→ **Problem to solve**: Below are several records. Retype exactly those lines running from the one with "day10.py | check_counts" through the one with "for pipe in", end lines included, and no others.

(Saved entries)
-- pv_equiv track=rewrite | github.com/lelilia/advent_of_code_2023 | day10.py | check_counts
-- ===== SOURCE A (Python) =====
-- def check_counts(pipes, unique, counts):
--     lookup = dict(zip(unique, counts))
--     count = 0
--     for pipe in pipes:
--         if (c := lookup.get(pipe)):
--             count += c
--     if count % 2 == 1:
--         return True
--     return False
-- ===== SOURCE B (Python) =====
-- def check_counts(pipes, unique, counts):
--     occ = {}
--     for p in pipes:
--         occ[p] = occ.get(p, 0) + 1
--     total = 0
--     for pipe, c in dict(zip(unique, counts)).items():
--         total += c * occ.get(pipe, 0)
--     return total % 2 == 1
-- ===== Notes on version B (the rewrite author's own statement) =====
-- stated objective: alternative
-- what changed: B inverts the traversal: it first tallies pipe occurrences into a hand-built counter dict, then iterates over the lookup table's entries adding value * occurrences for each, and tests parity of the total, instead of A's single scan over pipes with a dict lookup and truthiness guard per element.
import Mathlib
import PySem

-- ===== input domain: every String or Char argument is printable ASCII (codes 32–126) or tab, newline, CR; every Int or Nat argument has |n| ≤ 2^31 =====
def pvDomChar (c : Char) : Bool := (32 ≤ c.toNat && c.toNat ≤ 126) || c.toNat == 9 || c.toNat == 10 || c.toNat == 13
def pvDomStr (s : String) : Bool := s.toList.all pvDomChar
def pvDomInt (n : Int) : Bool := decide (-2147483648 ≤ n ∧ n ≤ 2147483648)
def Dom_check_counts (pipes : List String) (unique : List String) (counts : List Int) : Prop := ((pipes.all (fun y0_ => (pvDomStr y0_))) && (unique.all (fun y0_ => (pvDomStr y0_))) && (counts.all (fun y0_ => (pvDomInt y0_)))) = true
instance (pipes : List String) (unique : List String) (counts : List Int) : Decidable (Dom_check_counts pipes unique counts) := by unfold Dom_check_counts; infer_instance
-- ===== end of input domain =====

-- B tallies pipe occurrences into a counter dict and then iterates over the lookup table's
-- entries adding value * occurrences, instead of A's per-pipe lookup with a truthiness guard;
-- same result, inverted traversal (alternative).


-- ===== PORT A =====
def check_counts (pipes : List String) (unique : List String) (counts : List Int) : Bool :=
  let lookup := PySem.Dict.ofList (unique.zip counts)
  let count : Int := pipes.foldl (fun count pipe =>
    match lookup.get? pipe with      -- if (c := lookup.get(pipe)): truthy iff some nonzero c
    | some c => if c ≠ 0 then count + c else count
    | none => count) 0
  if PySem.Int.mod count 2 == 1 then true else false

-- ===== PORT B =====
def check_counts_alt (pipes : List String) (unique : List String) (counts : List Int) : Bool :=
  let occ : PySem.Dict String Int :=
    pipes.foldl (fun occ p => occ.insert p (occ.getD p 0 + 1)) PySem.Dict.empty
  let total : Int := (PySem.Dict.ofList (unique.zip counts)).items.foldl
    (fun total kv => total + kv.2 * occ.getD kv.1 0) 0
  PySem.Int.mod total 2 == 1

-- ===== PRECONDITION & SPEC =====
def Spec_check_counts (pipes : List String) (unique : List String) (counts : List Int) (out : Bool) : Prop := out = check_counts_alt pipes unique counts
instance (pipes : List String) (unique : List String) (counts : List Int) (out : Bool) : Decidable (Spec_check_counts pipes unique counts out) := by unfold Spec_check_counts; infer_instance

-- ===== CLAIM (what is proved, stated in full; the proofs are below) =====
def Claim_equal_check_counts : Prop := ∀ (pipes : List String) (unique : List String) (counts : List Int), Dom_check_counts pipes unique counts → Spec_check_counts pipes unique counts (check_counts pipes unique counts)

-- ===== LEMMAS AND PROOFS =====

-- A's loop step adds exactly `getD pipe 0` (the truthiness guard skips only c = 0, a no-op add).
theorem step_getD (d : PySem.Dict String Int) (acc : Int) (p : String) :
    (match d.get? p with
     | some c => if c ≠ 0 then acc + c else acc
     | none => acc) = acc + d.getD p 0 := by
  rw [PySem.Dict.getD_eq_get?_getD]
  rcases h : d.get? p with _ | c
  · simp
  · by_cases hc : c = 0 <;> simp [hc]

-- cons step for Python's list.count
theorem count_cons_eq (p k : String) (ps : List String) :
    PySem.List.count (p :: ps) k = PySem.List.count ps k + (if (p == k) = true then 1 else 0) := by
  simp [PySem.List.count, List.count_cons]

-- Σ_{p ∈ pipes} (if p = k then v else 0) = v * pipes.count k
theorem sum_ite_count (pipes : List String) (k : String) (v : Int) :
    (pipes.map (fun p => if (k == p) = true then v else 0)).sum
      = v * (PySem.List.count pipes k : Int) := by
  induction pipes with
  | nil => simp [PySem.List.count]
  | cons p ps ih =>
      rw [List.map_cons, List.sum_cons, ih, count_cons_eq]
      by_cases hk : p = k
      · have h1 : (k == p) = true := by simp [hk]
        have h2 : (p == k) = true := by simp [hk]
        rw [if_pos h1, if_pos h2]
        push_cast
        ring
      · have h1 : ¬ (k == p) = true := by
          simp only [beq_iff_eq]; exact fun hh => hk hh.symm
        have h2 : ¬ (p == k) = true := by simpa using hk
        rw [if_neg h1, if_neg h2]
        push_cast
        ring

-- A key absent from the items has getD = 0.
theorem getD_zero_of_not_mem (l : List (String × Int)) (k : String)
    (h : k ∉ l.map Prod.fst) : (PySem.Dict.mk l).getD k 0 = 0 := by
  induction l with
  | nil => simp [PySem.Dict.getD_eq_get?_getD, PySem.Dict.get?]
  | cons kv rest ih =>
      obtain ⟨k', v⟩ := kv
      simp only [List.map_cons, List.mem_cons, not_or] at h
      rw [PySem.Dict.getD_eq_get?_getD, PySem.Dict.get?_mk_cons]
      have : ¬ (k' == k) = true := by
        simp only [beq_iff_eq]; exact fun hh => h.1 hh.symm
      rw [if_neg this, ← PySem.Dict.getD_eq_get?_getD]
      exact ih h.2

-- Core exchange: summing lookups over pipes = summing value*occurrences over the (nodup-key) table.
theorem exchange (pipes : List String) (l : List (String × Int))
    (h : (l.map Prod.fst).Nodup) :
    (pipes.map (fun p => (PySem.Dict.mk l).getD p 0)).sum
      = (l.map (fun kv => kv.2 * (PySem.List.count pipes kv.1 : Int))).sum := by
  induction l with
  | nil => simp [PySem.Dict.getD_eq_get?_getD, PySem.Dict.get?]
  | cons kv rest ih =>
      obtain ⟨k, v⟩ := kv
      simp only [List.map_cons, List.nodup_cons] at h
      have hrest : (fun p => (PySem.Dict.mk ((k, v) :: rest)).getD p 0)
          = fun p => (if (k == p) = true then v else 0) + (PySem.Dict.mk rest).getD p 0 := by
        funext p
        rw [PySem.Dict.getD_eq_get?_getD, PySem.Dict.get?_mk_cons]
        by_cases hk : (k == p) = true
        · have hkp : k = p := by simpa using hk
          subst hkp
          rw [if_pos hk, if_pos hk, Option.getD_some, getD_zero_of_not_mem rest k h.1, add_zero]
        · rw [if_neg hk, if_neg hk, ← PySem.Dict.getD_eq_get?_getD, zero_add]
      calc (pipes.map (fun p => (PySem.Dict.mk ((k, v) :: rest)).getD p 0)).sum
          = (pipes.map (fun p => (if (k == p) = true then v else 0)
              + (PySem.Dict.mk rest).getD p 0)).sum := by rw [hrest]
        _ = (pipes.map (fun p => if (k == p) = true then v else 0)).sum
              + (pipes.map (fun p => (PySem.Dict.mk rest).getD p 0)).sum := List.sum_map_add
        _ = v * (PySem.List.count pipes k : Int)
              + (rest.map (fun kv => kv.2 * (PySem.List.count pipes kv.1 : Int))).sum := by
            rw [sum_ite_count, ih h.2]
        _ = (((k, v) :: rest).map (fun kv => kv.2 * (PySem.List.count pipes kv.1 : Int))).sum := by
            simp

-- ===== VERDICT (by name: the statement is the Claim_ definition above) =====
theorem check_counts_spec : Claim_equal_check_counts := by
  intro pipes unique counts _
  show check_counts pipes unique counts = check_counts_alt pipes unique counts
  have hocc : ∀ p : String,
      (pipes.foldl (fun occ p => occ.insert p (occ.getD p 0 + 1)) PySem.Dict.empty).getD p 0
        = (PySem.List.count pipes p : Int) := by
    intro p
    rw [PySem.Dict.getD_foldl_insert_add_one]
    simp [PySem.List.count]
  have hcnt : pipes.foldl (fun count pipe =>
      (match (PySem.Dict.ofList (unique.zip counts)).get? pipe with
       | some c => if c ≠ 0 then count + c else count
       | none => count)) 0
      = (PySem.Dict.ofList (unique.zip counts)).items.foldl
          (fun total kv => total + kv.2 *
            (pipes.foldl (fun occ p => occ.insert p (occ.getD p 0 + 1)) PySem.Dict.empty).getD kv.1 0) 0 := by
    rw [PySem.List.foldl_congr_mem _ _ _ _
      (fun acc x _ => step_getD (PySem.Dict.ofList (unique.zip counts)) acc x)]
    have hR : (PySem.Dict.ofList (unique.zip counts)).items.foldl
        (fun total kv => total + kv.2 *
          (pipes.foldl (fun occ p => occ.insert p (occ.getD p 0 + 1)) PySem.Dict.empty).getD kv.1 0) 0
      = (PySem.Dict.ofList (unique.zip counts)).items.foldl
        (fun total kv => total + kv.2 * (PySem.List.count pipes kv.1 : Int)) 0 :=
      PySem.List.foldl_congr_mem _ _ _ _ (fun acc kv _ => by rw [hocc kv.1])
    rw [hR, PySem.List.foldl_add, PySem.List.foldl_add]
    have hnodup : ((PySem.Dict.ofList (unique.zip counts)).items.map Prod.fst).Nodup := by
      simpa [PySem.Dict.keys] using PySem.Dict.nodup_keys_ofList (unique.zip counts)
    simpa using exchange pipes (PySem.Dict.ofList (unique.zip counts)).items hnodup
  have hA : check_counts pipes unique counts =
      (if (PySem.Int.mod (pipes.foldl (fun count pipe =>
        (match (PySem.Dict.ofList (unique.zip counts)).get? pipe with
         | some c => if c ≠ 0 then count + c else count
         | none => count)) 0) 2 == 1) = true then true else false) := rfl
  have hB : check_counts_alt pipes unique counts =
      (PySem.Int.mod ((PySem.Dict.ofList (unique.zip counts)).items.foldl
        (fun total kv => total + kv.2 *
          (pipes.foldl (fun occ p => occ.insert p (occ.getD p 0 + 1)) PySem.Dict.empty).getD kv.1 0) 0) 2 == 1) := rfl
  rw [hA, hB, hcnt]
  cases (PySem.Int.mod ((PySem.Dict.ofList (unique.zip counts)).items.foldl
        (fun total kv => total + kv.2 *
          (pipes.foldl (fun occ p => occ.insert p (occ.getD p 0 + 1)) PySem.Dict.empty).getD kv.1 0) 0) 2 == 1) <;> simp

==

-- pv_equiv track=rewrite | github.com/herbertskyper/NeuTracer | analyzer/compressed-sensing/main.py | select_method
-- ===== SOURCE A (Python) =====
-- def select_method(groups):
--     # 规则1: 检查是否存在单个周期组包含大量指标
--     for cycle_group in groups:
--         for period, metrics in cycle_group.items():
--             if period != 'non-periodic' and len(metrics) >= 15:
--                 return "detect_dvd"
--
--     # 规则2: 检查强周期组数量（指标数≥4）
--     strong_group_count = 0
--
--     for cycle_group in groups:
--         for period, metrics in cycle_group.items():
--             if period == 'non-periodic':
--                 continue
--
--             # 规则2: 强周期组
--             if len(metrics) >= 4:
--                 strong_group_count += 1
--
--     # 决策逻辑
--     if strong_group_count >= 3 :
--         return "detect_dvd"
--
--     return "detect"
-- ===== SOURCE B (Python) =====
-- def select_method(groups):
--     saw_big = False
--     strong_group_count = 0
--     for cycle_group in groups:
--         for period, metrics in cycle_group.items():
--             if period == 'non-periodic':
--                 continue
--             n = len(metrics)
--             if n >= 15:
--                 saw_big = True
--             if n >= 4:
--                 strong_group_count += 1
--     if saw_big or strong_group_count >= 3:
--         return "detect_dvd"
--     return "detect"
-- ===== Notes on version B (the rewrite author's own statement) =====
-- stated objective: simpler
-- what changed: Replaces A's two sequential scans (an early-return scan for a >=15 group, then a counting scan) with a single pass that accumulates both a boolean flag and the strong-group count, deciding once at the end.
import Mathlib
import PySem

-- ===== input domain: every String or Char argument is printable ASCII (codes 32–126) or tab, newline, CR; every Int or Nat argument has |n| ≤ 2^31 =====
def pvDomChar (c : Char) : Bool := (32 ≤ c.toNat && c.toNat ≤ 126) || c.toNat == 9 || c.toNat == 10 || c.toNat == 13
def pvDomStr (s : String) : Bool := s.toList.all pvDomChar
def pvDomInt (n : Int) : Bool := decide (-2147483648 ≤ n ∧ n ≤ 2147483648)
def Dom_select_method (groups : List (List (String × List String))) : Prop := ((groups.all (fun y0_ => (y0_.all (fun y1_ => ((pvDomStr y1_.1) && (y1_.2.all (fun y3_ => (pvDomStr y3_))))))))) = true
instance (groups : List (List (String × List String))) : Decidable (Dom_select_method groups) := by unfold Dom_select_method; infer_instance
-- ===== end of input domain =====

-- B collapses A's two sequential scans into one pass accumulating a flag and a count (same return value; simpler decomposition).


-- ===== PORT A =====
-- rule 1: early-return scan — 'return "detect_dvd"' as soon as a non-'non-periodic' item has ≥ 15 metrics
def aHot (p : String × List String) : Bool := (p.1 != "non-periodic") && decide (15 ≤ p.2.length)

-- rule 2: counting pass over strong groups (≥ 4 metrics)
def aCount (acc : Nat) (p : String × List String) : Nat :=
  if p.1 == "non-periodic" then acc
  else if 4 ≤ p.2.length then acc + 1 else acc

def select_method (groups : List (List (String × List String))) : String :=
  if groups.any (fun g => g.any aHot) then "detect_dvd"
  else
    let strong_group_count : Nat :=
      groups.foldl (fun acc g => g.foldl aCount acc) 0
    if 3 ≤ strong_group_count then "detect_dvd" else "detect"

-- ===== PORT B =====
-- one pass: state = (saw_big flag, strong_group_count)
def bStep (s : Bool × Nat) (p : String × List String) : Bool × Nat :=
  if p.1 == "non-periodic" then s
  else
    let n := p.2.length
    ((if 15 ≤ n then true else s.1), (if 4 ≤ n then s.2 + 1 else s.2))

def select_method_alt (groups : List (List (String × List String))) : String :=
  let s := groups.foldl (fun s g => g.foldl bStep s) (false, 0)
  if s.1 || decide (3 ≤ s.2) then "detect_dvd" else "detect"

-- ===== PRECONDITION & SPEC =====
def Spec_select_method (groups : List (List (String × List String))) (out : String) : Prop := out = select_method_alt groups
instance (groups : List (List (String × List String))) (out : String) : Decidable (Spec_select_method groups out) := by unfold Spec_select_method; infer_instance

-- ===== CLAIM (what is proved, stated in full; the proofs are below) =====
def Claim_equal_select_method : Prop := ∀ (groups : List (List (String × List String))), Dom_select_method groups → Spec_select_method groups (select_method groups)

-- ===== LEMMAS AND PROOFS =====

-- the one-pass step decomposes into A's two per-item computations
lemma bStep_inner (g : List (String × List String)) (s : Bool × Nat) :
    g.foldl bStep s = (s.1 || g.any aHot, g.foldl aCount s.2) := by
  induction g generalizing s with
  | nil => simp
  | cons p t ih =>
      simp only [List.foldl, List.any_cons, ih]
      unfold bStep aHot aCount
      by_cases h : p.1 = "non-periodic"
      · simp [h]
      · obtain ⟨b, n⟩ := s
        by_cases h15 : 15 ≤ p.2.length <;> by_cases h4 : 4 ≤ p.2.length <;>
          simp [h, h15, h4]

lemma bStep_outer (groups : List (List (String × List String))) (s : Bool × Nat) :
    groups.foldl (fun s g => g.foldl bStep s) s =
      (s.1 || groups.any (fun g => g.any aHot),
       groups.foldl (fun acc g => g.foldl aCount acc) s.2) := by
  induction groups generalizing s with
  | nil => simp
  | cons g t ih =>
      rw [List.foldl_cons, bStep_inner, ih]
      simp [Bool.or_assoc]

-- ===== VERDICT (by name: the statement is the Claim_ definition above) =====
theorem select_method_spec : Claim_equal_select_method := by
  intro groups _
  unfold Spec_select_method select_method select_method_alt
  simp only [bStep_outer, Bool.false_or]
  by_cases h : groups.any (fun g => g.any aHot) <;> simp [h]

→ **Written response**:
-- pv_equiv track=rewrite | github.com/lelilia/advent_of_code_2023 | day10.py | check_counts
-- ===== SOURCE A (Python) =====
-- def check_counts(pipes, unique, counts):
--     lookup = dict(zip(unique, counts))
--     count = 0
--     for pipe in pipes:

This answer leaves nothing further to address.